For large amounts of data, it makes sense to use a bulk load mechanism encapsulated in the SqlBulkCopy class. The following method uses a compressed file as an input stream, decompresses it and uses SqlBulkCopy to mass insert all data.
private static void ProcessLocations( ZipInputStream oZip )
{
using ( SqlConnection connection = new SqlConnection( SQL_SERVER_CONNECTION ) )
{
connection.Open();
SqlCommand cmd = connection.CreateCommand();
cmd.CommandText =
"IF EXISTS ( SELECT * FROM sys.objects WHERE object_id = OBJECT_ID(N'[dbo].[T_Location]') AND type in (N'U')) " +
"TRUNCATE TABLE [dbo].[T_Location];" +
"ELSE " +
"CREATE TABLE T_Location ( LocationID INT PRIMARY KEY CLUSTERED, Country CHAR(2) NOT NULL, Region CHAR(2), City NVARCHAR(50), PostalCoce VARCHAR(50), Latitude REAL, Longitude REAL )";
cmd.CommandTimeout = 60;
cmd.ExecuteNonQuery();
/// open stream with ISO-8859-1 (Latin-1) encoding, do not close streamreader
StreamReader re = new StreamReader( oZip, Encoding.GetEncoding( 28591 ) );
using ( SqlBulkCopy oBulk = new SqlBulkCopy( connection ) )
{
oBulk.BatchSize =
oBulk.NotifyAfter = 50000;
oBulk.DestinationTableName = "T_Location";
oBulk.SqlRowsCopied += new SqlRowsCopiedEventHandler( delegate( object sender, SqlRowsCopiedEventArgs e ) { Output( String.Format( "{0:0,0} Rows imported.", e.RowsCopied ) ); } );
/// need to add a column mapping because we are only storing 7 out of 9 columns.
for ( int i = 0; i < 7; ++i )
oBulk.ColumnMappings.Add( i, i );
LocationCSVReader oBlocks = new LocationCSVReader( re, Output );
oBulk.WriteToServer( oBlocks );
}
}
}
How are files parsed and columns extracted?
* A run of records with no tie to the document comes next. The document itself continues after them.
-- pv_equiv track=rewrite | github.com/shimi-lab/make_blender_script | mk_blender_scr/blender/functions.py | get_unique_items
-- ===== SOURCE A (Python) =====
-- def get_unique_items(l):
--     l = list(reversed(l))
--     return_list = []
--     sum_list = set([])
--     for i in l:
--         s = set(i)
--         dif = s-sum_list
--         return_list.append(sorted(list(dif)))
--         sum_list |= s
--     return_list = list(reversed(return_list))
--     return return_list
-- ===== SOURCE B (Python) =====
-- def get_unique_items(l):
--     owner = {}
--     for idx, sub in enumerate(l):
--         for x in sub:
--             owner[x] = idx
--     return [sorted({x for x in sub if owner[x] == idx}) for idx, sub in enumerate(l)]
-- ===== Notes on version B (the rewrite author's own statement) =====
-- stated objective: alternative
-- what changed: Replaces the reverse-iterate-with-accumulated-seen-set-then-reverse-both-ways loop by two forward passes: a dict mapping each item to the index of the last sublist containing it, then a comprehension keeping an item in a sublist iff that dict points at it.
import Mathlib
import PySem

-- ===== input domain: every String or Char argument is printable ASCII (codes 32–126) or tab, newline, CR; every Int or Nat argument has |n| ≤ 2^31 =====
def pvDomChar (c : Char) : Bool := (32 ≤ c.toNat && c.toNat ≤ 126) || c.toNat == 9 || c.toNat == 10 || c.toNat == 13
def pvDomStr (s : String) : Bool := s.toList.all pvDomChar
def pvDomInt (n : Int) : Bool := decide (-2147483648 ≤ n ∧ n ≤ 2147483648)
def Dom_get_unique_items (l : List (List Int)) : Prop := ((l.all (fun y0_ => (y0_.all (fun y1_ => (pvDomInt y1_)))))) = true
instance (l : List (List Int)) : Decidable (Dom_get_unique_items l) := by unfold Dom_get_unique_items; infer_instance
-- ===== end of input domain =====

-- B replaces A's reverse-scan with an accumulated seen-set by two forward passes:
-- a dict of each item's last sublist index, then a filtering comprehension.

-- ===== PORT A =====
-- one loop step of A: s = set(i); dif = s - sum_list; append sorted(dif); sum_list |= s
def pvStepA (acc : List (List Int) × PySem.Set Int) (i : List Int) :
    List (List Int) × PySem.Set Int :=
  let s := PySem.Set.ofList i
  let dif := PySem.Set.diff s acc.2
  (acc.1 ++ [PySem.List.sorted dif (fun x => x) false], PySem.Set.union acc.2 s)

def get_unique_items (l : List (List Int)) : List (List Int) :=
  let lr := l.reverse
  let st := lr.foldl pvStepA ([], PySem.Set.empty)
  st.1.reverse

-- ===== PORT B =====
-- owner[x] in the Python always hits (x was inserted in the first pass), so the
-- getD default -1 is never consulted and no KeyError can occur.
def get_unique_items_alt (l : List (List Int)) : List (List Int) :=
  let owner : PySem.Dict Int Int :=
    (PySem.List.enumerate l).foldl
      (fun d p => p.2.foldl (fun d x => d.insert x p.1) d) PySem.Dict.empty
  (PySem.List.enumerate l).map (fun p =>
    PySem.List.sorted
      (PySem.Set.ofList (p.2.filter (fun x => owner.getD x (-1) == p.1)))
      (fun x => x) false)

-- ===== PRECONDITION & SPEC =====
def Spec_get_unique_items (l : List (List Int)) (out : List (List Int)) : Prop := out = get_unique_items_alt l
instance (l : List (List Int)) (out : List (List Int)) : Decidable (Spec_get_unique_items l out) := by unfold Spec_get_unique_items; infer_instance

-- ===== CLAIM (what is proved, stated in full; the proofs are below) =====
def Claim_equal_get_unique_items : Prop := ∀ (l : List (List Int)), Dom_get_unique_items l → Spec_get_unique_items l (get_unique_items l)

-- ===== LEMMAS AND PROOFS =====

-- proof helper: B's map-over-enumerate-with-slices, written as structural recursion
def pvAltRec : List (List Int) → List (List Int)
  | [] => []
  | y :: rest =>
      PySem.List.sorted
        (PySem.Set.ofList (y.filter (fun x => ! rest.any (fun lat => lat.contains x))))
        (fun x => x) false :: pvAltRec rest

-- membership in A's accumulated seen-set after folding over m
theorem pvSeenA_mem (m : List (List Int)) (ret : List (List Int)) (s : PySem.Set Int)
    (x : Int) : x ∈ (m.foldl pvStepA (ret, s)).2 ↔ x ∈ s ∨ ∃ sub ∈ m, x ∈ sub := by
  induction m generalizing ret s with
  | nil => simp
  | cons y m ih =>
      simp only [List.foldl_cons, pvStepA]
      rw [ih]
      simp [PySem.Set.mem_union, PySem.Set.mem_ofList]
      tauto

-- A on a cons: head computed from the union of the tail, tail is A of the tail
theorem pvA_cons (y : List Int) (rest : List (List Int)) :
    get_unique_items (y :: rest) =
      PySem.List.sorted
        (PySem.Set.diff (PySem.Set.ofList y) (rest.reverse.foldl pvStepA ([], PySem.Set.empty)).2)
        (fun x => x) false :: get_unique_items rest := by
  simp only [get_unique_items, List.reverse_cons, List.foldl_append, List.foldl_cons,
    List.foldl_nil]
  simp [pvStepA]

-- get? of the inner pass over one sublist: every element now maps to n
theorem pvInner_get? (y : List Int) (d : PySem.Dict Int Int) (n x : Int) :
    (y.foldl (fun d x => d.insert x n) d).get? x = if x ∈ y then some n else d.get? x := by
  induction y generalizing d with
  | nil => simp
  | cons z y ih =>
      rw [List.foldl_cons, ih]
      by_cases hzy : x ∈ y <;> by_cases hxz : x = z <;>
        simp [hzy, hxz, PySem.Dict.get?_insert]

-- index of the LAST sublist of l containing x (proof-side characterisation of owner)
def pvLast (x : Int) : List (List Int) → Option Nat
  | [] => none
  | y :: rest =>
      match pvLast x rest with
      | some j => some (j + 1)
      | none => if x ∈ y then some 0 else none

theorem pvOwner_get? (l : List (List Int)) (k : Int) (d : PySem.Dict Int Int) (x : Int) :
    ((PySem.List.enumerate l k).foldl
        (fun d p => p.2.foldl (fun d x => d.insert x p.1) d) d).get? x =
      match pvLast x l with
      | some j => some (k + (j : Int))
      | none => d.get? x := by
  induction l generalizing k d with
  | nil => simp [PySem.List.enumerate, pvLast]
  | cons y rest ih =>
      rw [PySem.List.enumerate_cons, List.foldl_cons, ih, pvLast]
      cases hrest : pvLast x rest with
      | some j => simp only; congr 1; push_cast; ring
      | none =>
          simp only [pvInner_get?]
          by_cases hxy : x ∈ y <;> simp [hxy]

theorem pvLast_none (x : Int) (l : List (List Int)) :
    pvLast x l = none ↔ ∀ sub ∈ l, x ∉ sub := by
  induction l with
  | nil => simp [pvLast]
  | cons y rest ih =>
      rw [pvLast]
      cases hrest : pvLast x rest with
      | some j => simp [← ih, hrest]
      | none =>
          by_cases hxy : x ∈ y <;> simp [hxy, ← ih, hrest]

theorem pvLast_some (x : Int) (l : List (List Int)) (j : Nat) :
    pvLast x l = some j ↔
      ∃ y rest, l.drop j = y :: rest ∧ x ∈ y ∧ ∀ sub ∈ rest, x ∉ sub := by
  induction l generalizing j with
  | nil => simp [pvLast]
  | cons y rest ih =>
      cases j with
      | zero =>
          rw [pvLast]
          simp only [List.drop_zero]
          cases hrest : pvLast x rest with
          | some j' =>
              constructor
              · intro h; simp at h
              · rintro ⟨y', rest', he, hxy, hn⟩
                injection he with h1 h2
                subst h1; subst h2
                rw [(pvLast_none x rest).mpr hn] at hrest
                simp at hrest
          | none =>
              have hnone := (pvLast_none x rest).mp hrest
              by_cases hxy : x ∈ y
              · simp only [if_pos hxy]
                constructor
                · intro _; exact ⟨y, rest, rfl, hxy, hnone⟩
                · intro _; trivial
              · simp only [if_neg hxy]
                constructor
                · intro h; simp at h
                · rintro ⟨y', rest', he, hxy', hn⟩
                  injection he with h1 h2
                  subst h1
                  exact absurd hxy' hxy
      | succ j' =>
          rw [pvLast]
          cases hrest : pvLast x rest with
          | some j'' =>
              simp only [List.drop_succ_cons, Option.some.injEq, Nat.succ.injEq]
              rw [← ih j', hrest]
              simp [eq_comm]
          | none =>
              simp only [List.drop_succ_cons, ← ih j', hrest]
              by_cases hxy : x ∈ y <;> simp [hxy]

-- the dict test 'owner[x] == i' IS the suffix-membership test, for x in the i-th sublist
theorem pvOwner_pred (L : List (List Int)) (i : Nat) (y : List Int)
    (rest : List (List Int)) (h : L.drop i = y :: rest) (x : Int) (hx : x ∈ y) :
    (((PySem.List.enumerate L).foldl
        (fun d p => p.2.foldl (fun d x => d.insert x p.1) d)
        PySem.Dict.empty).getD x (-1) == (i : Int)) =
      ! rest.any (fun lat => lat.contains x) := by
  have hyL : y ∈ L := List.mem_of_mem_drop (h ▸ List.mem_cons_self)
  obtain ⟨j, hj⟩ : ∃ j, pvLast x L = some j := by
    cases hl : pvLast x L with
    | some j => exact ⟨j, rfl⟩
    | none => exact absurd hx ((pvLast_none x L).mp hl y hyL)
  have hget : (((PySem.List.enumerate L).foldl
      (fun d p => p.2.foldl (fun d x => d.insert x p.1) d)
      PySem.Dict.empty).getD x (-1)) = (j : Int) := by
    rw [PySem.Dict.getD_eq_get?_getD, pvOwner_get?, hj]; simp
  rw [hget]
  by_cases hany : rest.any (fun lat => lat.contains x) = true
  · -- some later sublist contains x, so the last index is not i
    simp only [hany, Bool.not_true, beq_eq_false_iff_ne, ne_eq, Int.natCast_inj]
    intro hji
    subst hji
    obtain ⟨y', rest', he, _, hn⟩ := (pvLast_some x L j).mp hj
    rw [h] at he
    obtain ⟨rfl, rfl⟩ : y' = y ∧ rest' = rest := by
      injection he with h1 h2
      exact ⟨h1.symm, h2.symm⟩
    simp only [List.any_eq_true, List.contains_iff_mem] at hany
    obtain ⟨lat, hlat, hxlat⟩ := hany
    exact hn lat hlat (by simpa using hxlat)
  · -- no later sublist contains x, so the last index is exactly i
    have hn : ∀ sub ∈ rest, x ∉ sub := by
      simp only [List.any_eq_true, List.contains_iff_mem] at hany
      push Not at hany
      intro sub hs hxs; exact hany sub hs (by simpa using hxs)
    have : pvLast x L = some i := (pvLast_some x L i).mpr ⟨y, rest, h, hx, hn⟩
    rw [hj] at this
    injection this with hji
    simpa [hji] using hn

-- B re-expressed index-free: the map over enumerate with the owner dict is pvAltRec
theorem pvB_aux (L : List (List Int)) (l : List (List Int)) (k : Nat) (h : l = L.drop k) :
    (PySem.List.enumerate l (k : Int)).map (fun p =>
      PySem.List.sorted
        (PySem.Set.ofList (p.2.filter (fun x =>
          ((PySem.List.enumerate L).foldl
              (fun d p => p.2.foldl (fun d x => d.insert x p.1) d)
              PySem.Dict.empty).getD x (-1) == p.1)))
        (fun x => x) false) = pvAltRec l := by
  induction l generalizing k with
  | nil => simp [PySem.List.enumerate, pvAltRec]
  | cons y rest ih =>
      have hdrop : L.drop (k + 1) = rest := by
        rw [← List.tail_drop, ← h, List.tail_cons]
      have hk1 : (k : Int) + 1 = ((k + 1 : Nat) : Int) := by push_cast; ring
      rw [PySem.List.enumerate_cons, List.map_cons, pvAltRec]
      congr 1
      · congr 1
        congr 1
        exact List.filter_congr (fun x hx => pvOwner_pred L k y rest h.symm x hx)
      · rw [hk1, ih (k + 1) hdrop.symm]

theorem pvB_eq_rec (l : List (List Int)) : get_unique_items_alt l = pvAltRec l := by
  simpa only [get_unique_items_alt, Nat.cast_zero] using pvB_aux l l 0 rfl

-- the two heads agree: set-difference by the union of the tail = filter by suffix membership
theorem pvHead_eq (y : List Int) (rest : List (List Int)) :
    PySem.List.sorted
      (PySem.Set.diff (PySem.Set.ofList y) (rest.reverse.foldl pvStepA ([], PySem.Set.empty)).2)
      (fun x => x) false =
    PySem.List.sorted
      (PySem.Set.ofList (y.filter (fun x => ! rest.any (fun lat => lat.contains x))))
      (fun x => x) false := by
  apply PySem.List.sorted_eq_sorted_of_perm _ _ _ (fun a b hab => hab)
  apply (List.perm_ext_iff_of_nodup ?_ ?_).mpr
  · intro x
    rw [PySem.Set.mem_diff, PySem.Set.mem_ofList, PySem.Set.mem_ofList, List.mem_filter,
      pvSeenA_mem]
    simp [PySem.Set.empty]
  · exact PySem.Set.nodup_diff _ _ (PySem.Set.nodup_ofList y)
  · exact PySem.Set.nodup_ofList _

theorem pvMain (l : List (List Int)) : get_unique_items l = get_unique_items_alt l := by
  rw [pvB_eq_rec]
  induction l with
  | nil => rfl
  | cons y rest ih => rw [pvA_cons, ih, pvAltRec, pvHead_eq]

-- ===== VERDICT (by name: the statement is the Claim_ definition above) =====
theorem get_unique_items_spec : Claim_equal_get_unique_items :=
  fun l _ => pvMain l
As you may have guessed, the LocationCSVReader:
private class LocationCSVReader : IDataReader
{
private StreamReader oReader = null;
private object[] oCurrentValues = new object[ 9 ];
private int iCurrentRow = 0;
private OutputEventHandler Output = null;
public delegate void OutputEventHandler( string s );
public LocationCSVReader( StreamReader oReader ) : this( oReader, null ) { }
public LocationCSVReader( StreamReader oReader, OutputEventHandler o )
{
this.oReader = oReader;
this.Output = o;
Output( "Skipping header\r\n" + this.oReader.ReadLine() + "\r\n" + this.oReader.ReadLine() );
this.iCurrentRow = 2;
}
#region IDataReader Members
public bool Read()
{
string input;
while ( ( input = this.oReader.ReadLine() ) != null )
{
++this.iCurrentRow;
input = input.Replace( "\"", "" );
string[] ss = input.Split( new char[] { ',' } );
if ( ss.Length != this.oCurrentValues.Length )
{
if ( this.Output != null )
this.Output( String.Format( "Invalid number of columns on line {0:0,0} - {1}", this.iCurrentRow, String.Join( " - ", ss ) ) );
continue;
}
for ( int i = 0; i < this.oCurrentValues.Length; ++i )
this.oCurrentValues[ i ] = ss[ i ];
this.oCurrentValues[ 0 ] = (Int32)( Int64.Parse( ss[ 0 ] ) - Int32.MaxValue );
this.oCurrentValues[ 5 ] = Double.Parse( ss[ 5 ], System.Globalization.NumberStyles.Float, CultureInfo.InvariantCulture );
this.oCurrentValues[ 6 ] = Double.Parse( ss[ 6 ], System.Globalization.NumberStyles.Float, CultureInfo.InvariantCulture );
return true;
}
return false;
}
// ...
#endregion
#region IDisposable Members
// ...
#endregion
#region IDataRecord Members
// ...
#endregion
}
One important thing to note: Consider that your code will be executed on a system with a different locale than yours. That’s frequently the point when things start to fall apart: E.g. when testing on a German server, things seem alright. Although when published on an English production server, “1,002″ suddenly becomes equivalent to “1.000″ and vice versa. Same problem exists with dates and times. Therefore whenever possible specify a specific culture or CultureInfo.InvariantCulture when parsing text values!